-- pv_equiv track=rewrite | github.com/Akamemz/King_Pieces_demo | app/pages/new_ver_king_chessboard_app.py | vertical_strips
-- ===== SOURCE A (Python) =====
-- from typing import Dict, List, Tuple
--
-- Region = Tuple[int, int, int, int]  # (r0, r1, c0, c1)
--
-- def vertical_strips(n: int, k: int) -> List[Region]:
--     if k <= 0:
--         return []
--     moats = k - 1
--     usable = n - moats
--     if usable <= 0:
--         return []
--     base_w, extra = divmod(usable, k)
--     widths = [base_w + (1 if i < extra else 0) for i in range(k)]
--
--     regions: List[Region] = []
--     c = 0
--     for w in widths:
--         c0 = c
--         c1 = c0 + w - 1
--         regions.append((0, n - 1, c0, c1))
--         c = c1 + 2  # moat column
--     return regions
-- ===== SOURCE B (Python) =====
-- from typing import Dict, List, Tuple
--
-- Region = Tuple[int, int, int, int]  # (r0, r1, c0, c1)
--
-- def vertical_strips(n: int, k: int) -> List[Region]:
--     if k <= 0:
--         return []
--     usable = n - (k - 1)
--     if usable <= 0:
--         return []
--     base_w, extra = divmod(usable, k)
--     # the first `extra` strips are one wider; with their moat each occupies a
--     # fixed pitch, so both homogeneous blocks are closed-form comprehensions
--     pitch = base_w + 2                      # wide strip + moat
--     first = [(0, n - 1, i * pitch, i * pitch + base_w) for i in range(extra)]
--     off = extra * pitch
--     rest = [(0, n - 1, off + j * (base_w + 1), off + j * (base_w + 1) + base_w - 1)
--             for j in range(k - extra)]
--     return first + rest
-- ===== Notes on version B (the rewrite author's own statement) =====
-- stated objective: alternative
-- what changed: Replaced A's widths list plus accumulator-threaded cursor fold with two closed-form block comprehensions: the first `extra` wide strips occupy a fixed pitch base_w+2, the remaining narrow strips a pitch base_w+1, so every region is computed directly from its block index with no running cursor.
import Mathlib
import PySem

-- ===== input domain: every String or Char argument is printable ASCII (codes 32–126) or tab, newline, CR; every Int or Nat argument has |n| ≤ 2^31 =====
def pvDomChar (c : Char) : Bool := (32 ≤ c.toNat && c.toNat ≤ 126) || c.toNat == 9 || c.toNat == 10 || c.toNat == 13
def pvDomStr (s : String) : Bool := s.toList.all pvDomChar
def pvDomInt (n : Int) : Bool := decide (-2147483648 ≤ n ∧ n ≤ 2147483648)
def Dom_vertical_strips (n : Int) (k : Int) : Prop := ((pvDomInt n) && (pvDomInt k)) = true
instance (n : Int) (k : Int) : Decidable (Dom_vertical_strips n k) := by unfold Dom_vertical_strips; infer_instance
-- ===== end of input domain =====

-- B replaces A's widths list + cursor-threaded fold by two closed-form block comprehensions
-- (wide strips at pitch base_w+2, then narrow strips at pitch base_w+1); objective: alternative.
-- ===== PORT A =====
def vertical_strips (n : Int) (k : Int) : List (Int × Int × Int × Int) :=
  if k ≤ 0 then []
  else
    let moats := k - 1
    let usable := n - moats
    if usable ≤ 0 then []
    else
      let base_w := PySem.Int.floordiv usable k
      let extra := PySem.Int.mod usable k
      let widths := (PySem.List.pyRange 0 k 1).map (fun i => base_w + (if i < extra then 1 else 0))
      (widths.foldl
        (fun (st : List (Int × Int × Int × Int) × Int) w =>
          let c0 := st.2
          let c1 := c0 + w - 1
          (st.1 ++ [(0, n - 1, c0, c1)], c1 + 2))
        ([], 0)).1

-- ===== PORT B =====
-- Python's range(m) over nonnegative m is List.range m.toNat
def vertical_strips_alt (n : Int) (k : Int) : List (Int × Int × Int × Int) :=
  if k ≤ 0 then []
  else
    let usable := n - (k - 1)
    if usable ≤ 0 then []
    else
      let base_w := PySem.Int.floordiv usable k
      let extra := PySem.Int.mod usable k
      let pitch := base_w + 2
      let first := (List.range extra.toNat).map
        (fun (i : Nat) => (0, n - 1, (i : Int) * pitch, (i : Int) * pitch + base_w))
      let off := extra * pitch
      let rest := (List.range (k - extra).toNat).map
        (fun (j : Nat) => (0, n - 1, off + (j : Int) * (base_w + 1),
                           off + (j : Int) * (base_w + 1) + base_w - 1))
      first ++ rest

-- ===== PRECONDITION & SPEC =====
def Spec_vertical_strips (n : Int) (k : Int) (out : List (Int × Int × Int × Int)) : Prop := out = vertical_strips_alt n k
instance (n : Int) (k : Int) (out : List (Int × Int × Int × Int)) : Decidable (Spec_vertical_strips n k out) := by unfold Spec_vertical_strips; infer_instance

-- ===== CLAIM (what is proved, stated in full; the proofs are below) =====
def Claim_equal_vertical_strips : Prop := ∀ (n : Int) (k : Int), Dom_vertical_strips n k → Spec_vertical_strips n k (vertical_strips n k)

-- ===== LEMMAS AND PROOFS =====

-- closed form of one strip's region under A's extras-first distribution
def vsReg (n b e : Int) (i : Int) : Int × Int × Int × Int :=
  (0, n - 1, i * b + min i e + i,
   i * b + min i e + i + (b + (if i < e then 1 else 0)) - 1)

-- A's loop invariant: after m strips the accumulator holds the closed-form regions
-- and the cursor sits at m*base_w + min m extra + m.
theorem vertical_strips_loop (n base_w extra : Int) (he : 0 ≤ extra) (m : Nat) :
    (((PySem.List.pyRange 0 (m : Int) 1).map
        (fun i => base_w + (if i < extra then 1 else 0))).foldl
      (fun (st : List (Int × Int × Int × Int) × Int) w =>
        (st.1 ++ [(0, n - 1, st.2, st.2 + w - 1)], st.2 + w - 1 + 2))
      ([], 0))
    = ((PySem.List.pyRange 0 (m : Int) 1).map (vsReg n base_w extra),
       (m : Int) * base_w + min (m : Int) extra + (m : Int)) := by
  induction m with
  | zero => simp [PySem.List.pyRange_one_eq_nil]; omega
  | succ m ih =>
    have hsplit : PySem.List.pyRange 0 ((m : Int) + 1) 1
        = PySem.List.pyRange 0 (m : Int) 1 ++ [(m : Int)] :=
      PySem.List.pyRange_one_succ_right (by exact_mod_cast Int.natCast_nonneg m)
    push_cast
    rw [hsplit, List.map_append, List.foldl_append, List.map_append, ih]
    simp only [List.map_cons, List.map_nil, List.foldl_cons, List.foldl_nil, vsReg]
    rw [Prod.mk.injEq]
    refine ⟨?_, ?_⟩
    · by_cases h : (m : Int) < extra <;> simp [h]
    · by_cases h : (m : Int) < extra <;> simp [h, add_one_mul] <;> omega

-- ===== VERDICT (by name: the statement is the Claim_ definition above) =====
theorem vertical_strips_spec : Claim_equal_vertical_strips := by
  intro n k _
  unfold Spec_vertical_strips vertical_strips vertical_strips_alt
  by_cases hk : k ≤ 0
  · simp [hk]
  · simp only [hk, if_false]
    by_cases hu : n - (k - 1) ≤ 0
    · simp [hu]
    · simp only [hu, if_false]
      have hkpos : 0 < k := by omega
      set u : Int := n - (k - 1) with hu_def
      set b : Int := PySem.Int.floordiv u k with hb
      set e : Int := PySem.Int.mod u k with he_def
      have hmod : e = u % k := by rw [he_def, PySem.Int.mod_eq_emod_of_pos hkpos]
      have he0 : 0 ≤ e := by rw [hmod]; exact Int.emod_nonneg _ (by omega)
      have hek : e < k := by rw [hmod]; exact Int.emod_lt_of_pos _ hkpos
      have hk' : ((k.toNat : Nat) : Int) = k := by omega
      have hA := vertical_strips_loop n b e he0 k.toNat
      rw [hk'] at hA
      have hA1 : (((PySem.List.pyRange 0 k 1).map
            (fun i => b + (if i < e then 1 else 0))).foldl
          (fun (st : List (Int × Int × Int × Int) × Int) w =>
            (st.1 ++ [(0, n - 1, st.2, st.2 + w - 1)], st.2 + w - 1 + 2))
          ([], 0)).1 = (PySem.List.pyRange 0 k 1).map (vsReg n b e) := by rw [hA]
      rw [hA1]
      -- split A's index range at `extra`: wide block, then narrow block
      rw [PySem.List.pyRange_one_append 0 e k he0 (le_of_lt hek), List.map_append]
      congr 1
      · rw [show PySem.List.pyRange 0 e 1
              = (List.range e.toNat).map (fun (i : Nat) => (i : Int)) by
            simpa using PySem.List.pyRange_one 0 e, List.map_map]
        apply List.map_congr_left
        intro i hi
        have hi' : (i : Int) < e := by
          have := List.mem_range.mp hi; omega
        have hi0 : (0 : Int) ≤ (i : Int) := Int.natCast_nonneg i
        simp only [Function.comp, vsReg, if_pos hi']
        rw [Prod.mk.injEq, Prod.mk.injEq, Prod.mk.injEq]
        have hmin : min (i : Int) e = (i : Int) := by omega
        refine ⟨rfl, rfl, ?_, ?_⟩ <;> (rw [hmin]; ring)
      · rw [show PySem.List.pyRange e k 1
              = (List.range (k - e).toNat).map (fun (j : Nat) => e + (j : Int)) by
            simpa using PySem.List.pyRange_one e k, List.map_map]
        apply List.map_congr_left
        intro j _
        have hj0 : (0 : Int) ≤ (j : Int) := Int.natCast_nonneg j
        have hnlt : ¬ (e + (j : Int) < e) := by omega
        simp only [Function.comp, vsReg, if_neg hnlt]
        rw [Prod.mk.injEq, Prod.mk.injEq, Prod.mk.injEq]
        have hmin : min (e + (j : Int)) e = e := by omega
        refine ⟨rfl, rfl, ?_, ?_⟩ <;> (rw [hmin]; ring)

*Exercise directions*. Output the lines above between the one holding "first + rest" and the one holding "-- ===== end of", inclusive, with nothing before or after them.

*Response area*.
--     return first + rest
-- ===== Notes on version B (the rewrite author's own statement) =====
-- stated objective: alternative
-- what changed: Replaced A's widths list plus accumulator-threaded cursor fold with two closed-form block comprehensions: the first `extra` wide strips occupy a fixed pitch base_w+2, the remaining narrow strips a pitch base_w+1, so every region is computed directly from its block index with no running cursor.
import Mathlib
import PySem

-- ===== input domain: every String or Char argument is printable ASCII (codes 32–126) or tab, newline, CR; every Int or Nat argument has |n| ≤ 2^31 =====
def pvDomChar (c : Char) : Bool := (32 ≤ c.toNat && c.toNat ≤ 126) || c.toNat == 9 || c.toNat == 10 || c.toNat == 13
def pvDomStr (s : String) : Bool := s.toList.all pvDomChar
def pvDomInt (n : Int) : Bool := decide (-2147483648 ≤ n ∧ n ≤ 2147483648)
def Dom_vertical_strips (n : Int) (k : Int) : Prop := ((pvDomInt n) && (pvDomInt k)) = true
instance (n : Int) (k : Int) : Decidable (Dom_vertical_strips n k) := by unfold Dom_vertical_strips; infer_instance
-- ===== end of input domain =====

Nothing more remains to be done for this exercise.